Most table-examples you see are simplistic, and do not show the real conditions that arise when trying to do something robust in a table. A realistic table-example is my Palm-models (mobile before Mobile) feature-chart. It doesn’t fit on the screen. Scroll-bars don’t serve as nice for sprawling tables, as they do for long pages or over-sized images.
This plugin advertises itself as a web-interface for a spreadsheet. That’s why it’s constantly trying to update the table. It’s meant to let you continue working real-time in your spreadsheet-program, which is auto-saving to a CSV export-file, which Sortable Tables is using to update a table on your page. (Your spreadsheet might even be auto-editing itself, from various sources online.)
For fast-moving financial information, election-returns etc, the auto-update could be very handy. Crucial even. For a lot of our normal content, though, this is going to be borderline nuts.

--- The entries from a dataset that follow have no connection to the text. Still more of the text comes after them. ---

-- pv_equiv track=rewrite | github.com/pypi-data/pypi-mirror-347 | packages/genagent/genagent-0.1.0.tar.gz/genagent-0.1.0/genagent/llm_utils.py | ant_prep
-- ===== SOURCE A (Python) =====
-- def ant_prep(messages):
--   '''
--   Prepare messages for Anthropic API, which doesn't support system messages.
--   Uses the first system message as system param, converts other system messages to user.
--   '''
--   modified_messages = []
--   system_content = None
--
--   # Process messages, keeping their original order
--   for msg in messages:
--     if msg["role"] == "system":
--       if system_content is None:
--         # Use the first system message as the system parameter
--         system_content = msg["content"]
--       else:
--         # Convert additional system messages to user messages
--         modified_messages.append({"role": "user", "content": msg["content"]})
--     else:
--       # Keep non-system messages as they are
--       modified_messages.append(msg)
--
--   return modified_messages, system_content
-- ===== SOURCE B (Python) =====
-- def ant_prep(messages):
--   # Two-pass decomposition: first find the first system message (index + content),
--   # then rebuild the list skipping that index and converting other system messages.
--   first_idx = None
--   system_content = None
--   for i, msg in enumerate(messages):
--     if msg["role"] == "system":
--       first_idx = i
--       system_content = msg["content"]
--       break
--   rebuilt = []
--   for i, msg in enumerate(messages):
--     if i == first_idx:
--       continue
--     if msg["role"] == "system":
--       rebuilt.append({"role": "user", "content": msg["content"]})
--     else:
--       rebuilt.append(msg)
--   return rebuilt, system_content
-- ===== Notes on version B (the rewrite author's own statement) =====
-- stated objective: alternative
-- what changed: Replaces A's single flag-driven pass (system_content doubling as the 'seen first system' flag) with a two-pass structure: a find-first-system scan with break, then an index-based rebuild that skips the found index and converts remaining system messages.
import Mathlib
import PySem

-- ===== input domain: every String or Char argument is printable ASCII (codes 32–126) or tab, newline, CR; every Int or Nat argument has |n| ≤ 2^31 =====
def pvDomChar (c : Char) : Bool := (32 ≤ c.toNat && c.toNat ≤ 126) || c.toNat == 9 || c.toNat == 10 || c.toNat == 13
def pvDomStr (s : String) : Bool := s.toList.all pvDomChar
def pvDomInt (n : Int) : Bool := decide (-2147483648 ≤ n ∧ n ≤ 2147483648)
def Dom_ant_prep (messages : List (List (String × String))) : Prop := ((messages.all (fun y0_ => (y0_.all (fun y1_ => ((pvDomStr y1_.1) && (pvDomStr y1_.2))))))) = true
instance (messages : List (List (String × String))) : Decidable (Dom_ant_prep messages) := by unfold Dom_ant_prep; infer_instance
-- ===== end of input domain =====

-- ===== PORT A =====
-- B restructures A's single flag-driven pass into a two-pass find-then-rebuild decomposition (alternative, same cost).
-- A-side helper: the loop body of A's single pass.
-- Note: '(List.lookup "content" msg).getD ""' stands for msg["content"]; the missing-key case (KeyError) is excluded by Pre_.
def antStep (acc : (List (List (String × String))) × Option String) (msg : List (String × String)) :
    (List (List (String × String))) × Option String :=
  if List.lookup "role" msg = some "system" then
    match acc.2 with
    | none => (acc.1, some ((List.lookup "content" msg).getD ""))
    | some _ => (acc.1 ++ [[("role", "user"), ("content", (List.lookup "content" msg).getD "")]], acc.2)
  else
    (acc.1 ++ [msg], acc.2)

def ant_prep (messages : List (List (String × String))) : (List (List (String × String))) × Option String :=
  messages.foldl antStep ([], none)

-- ===== PORT B =====
-- first loop of Source B: scan for the first system message, recording its index and content (break on hit)
def findSys : List (List (String × String)) → Int → Option (Int × String)
  | [], _ => none
  | m :: rest, i =>
    if List.lookup "role" m = some "system" then some (i, (List.lookup "content" m).getD "")
    else findSys rest (i + 1)

-- second loop of Source B: rebuild, skipping the found index, converting other system messages
def rebuild (fi : Option Int) : List (Int × List (String × String)) → List (List (String × String))
  | [] => []
  | (i, m) :: rest =>
    if some i = fi then rebuild fi rest
    else if List.lookup "role" m = some "system" then
      [("role", "user"), ("content", (List.lookup "content" m).getD "")] :: rebuild fi rest
    else m :: rebuild fi rest

def ant_prep_alt (messages : List (List (String × String))) : (List (List (String × String))) × Option String :=
  let f := findSys messages 0
  (rebuild (f.map (·.1)) (PySem.List.enumerate messages), f.map (·.2))

-- ===== PRECONDITION & SPEC =====
-- Pre_ excludes exactly the inputs where Python A raises KeyError: a message without a "role" key,
-- or a system message without a "content" key.
def Pre_ant_prep (messages : List (List (String × String))) : Prop :=
  ∀ m ∈ messages, (List.lookup "role" m).isSome ∧
    (List.lookup "role" m = some "system" → (List.lookup "content" m).isSome)
instance (messages : List (List (String × String))) : Decidable (Pre_ant_prep messages) := by
  unfold Pre_ant_prep; infer_instance

def pvWitness_ant_prep : (List (List (String × String))) :=
  [[("role", "system"), ("content", "be brief")],
   [("role", "user"), ("content", "hi")],
   [("role", "system"), ("content", "more rules")]]

def Spec_ant_prep (messages : List (List (String × String))) (out : (List (List (String × String))) × Option String) : Prop := out = ant_prep_alt messages
instance (messages : List (List (String × String))) (out : (List (List (String × String))) × Option String) : Decidable (Spec_ant_prep messages out) := by unfold Spec_ant_prep; infer_instance

-- ===== CLAIM (what is proved, stated in full; the proofs are below) =====
def Claim_equal_ant_prep : Prop := ∀ (messages : List (List (String × String))), Dom_ant_prep messages → Pre_ant_prep messages → Spec_ant_prep messages (ant_prep messages)

-- ===== LEMMAS AND PROOFS =====

-- common reference function: what one message becomes after the first system message was consumed
def pvConv (m : List (String × String)) : List (String × String) :=
  if List.lookup "role" m = some "system" then
    [("role", "user"), ("content", (List.lookup "content" m).getD "")]
  else m

-- common reference: the intended result
def pvSpec : List (List (String × String)) → (List (List (String × String))) × Option String
  | [] => ([], none)
  | m :: rest =>
    if List.lookup "role" m = some "system" then
      (rest.map pvConv, some ((List.lookup "content" m).getD ""))
    else
      (m :: (pvSpec rest).1, (pvSpec rest).2)

-- A-side: once system_content is set, the loop just appends conversions
theorem foldl_antStep_some (rest : List (List (String × String)))
    (mod : List (List (String × String))) (c : String) :
    rest.foldl antStep (mod, some c) = (mod ++ rest.map pvConv, some c) := by
  induction rest generalizing mod with
  | nil => simp
  | cons m t ih =>
    simp only [List.foldl_cons, List.map_cons, antStep, pvConv]
    split_ifs with h <;> simp [ih]

-- A-side: the full loop computes pvSpec
theorem foldl_antStep_none (msgs : List (List (String × String)))
    (mod : List (List (String × String))) :
    msgs.foldl antStep (mod, none) = (mod ++ (pvSpec msgs).1, (pvSpec msgs).2) := by
  induction msgs generalizing mod with
  | nil => simp [pvSpec]
  | cons m t ih =>
    simp only [List.foldl_cons, antStep, pvSpec]
    split_ifs with h <;> simp [foldl_antStep_some, ih]

theorem ant_prep_eq_pvSpec (msgs : List (List (String × String))) :
    ant_prep msgs = pvSpec msgs := by
  simpa using foldl_antStep_none msgs []

-- B-side: findSys only returns indices ≥ the start index
theorem findSys_ge (msgs : List (List (String × String))) (k : Int) (p : Int × String)
    (h : findSys msgs k = some p) : k ≤ p.1 := by
  induction msgs generalizing k with
  | nil => simp [findSys] at h
  | cons m t ih =>
    simp only [findSys] at h
    split_ifs at h with hm
    · cases h; simp
    · have := ih (k + 1) h; omega

-- B-side: rebuilding past the skipped index converts every message
theorem rebuild_past (msgs : List (List (String × String))) (s j : Int) (hj : j < s) :
    rebuild (some j) (PySem.List.enumerate msgs s) = msgs.map pvConv := by
  induction msgs generalizing s with
  | nil => simp [rebuild]
  | cons m t ih =>
    rw [PySem.List.enumerate_cons]
    simp only [rebuild, pvConv]
    have hne : ¬ (some s = some j) := by intro h; cases h; omega
    rw [if_neg hne]
    split_ifs with h <;> simp [pvConv, h, ih (s + 1) (by omega)]

-- B-side: the two-pass construction computes pvSpec, for any start index
theorem rebuild_findSys (msgs : List (List (String × String))) (k : Int) :
    (rebuild ((findSys msgs k).map (·.1)) (PySem.List.enumerate msgs k),
      (findSys msgs k).map (·.2)) = pvSpec msgs := by
  induction msgs generalizing k with
  | nil => simp [findSys, rebuild, pvSpec]
  | cons m t ih =>
    rw [PySem.List.enumerate_cons]
    simp only [findSys, pvSpec]
    split_ifs with h
    · simp only [Option.map_some, rebuild]
      rw [rebuild_past t (k + 1) k (by omega)]
      simp
    · have hne : ∀ p, findSys t (k + 1) = some p → ¬ (some k = some p.1) := by
        intro p hp hk
        have := findSys_ge t (k + 1) p hp
        cases hk; omega
      rcases hf : findSys t (k + 1) with _ | p
      · simp only [Option.map_none, rebuild]
        rw [if_neg (by simp), if_neg h]
        have := ih (k + 1); rw [hf] at this
        simp only [Option.map_none] at this
        rw [Prod.ext_iff] at this ⊢
        simpa using this
      · simp only [Option.map_some, rebuild]
        rw [if_neg (hne p hf), if_neg h]
        have := ih (k + 1); rw [hf] at this
        simp only [Option.map_some] at this
        rw [Prod.ext_iff] at this ⊢
        simpa using this

theorem ant_prep_alt_eq_pvSpec (msgs : List (List (String × String))) :
    ant_prep_alt msgs = pvSpec msgs := by
  unfold ant_prep_alt
  exact rebuild_findSys msgs 0

-- ===== VERDICT (by name: the statement is the Claim_ definition above) =====
theorem ant_prep_spec : Claim_equal_ant_prep := by
  intro messages _ _
  unfold Spec_ant_prep
  rw [ant_prep_eq_pvSpec, ant_prep_alt_eq_pvSpec]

Not every table benefits from being sortable, either. An ‘informed’ ordering by a knowledgeable author can be the ‘right’ order, and value of the content is only degraded by changing it. But the sort-options does give tables some new legs. It can make it easier to find target-features in the Palm-chart.
In an effort to suppress the use of tables for page-presentation, there arose an ‘active’ deprecation-bias of tables, across the board and for any purpose. Tables acquired a whiff of evil, no matter what you were using them for.
But in reality, tables are an extremely adroit tool … and it’s no big surprise that there is a seeming (re)discovery of their power, as we watch a broad rebound of tables.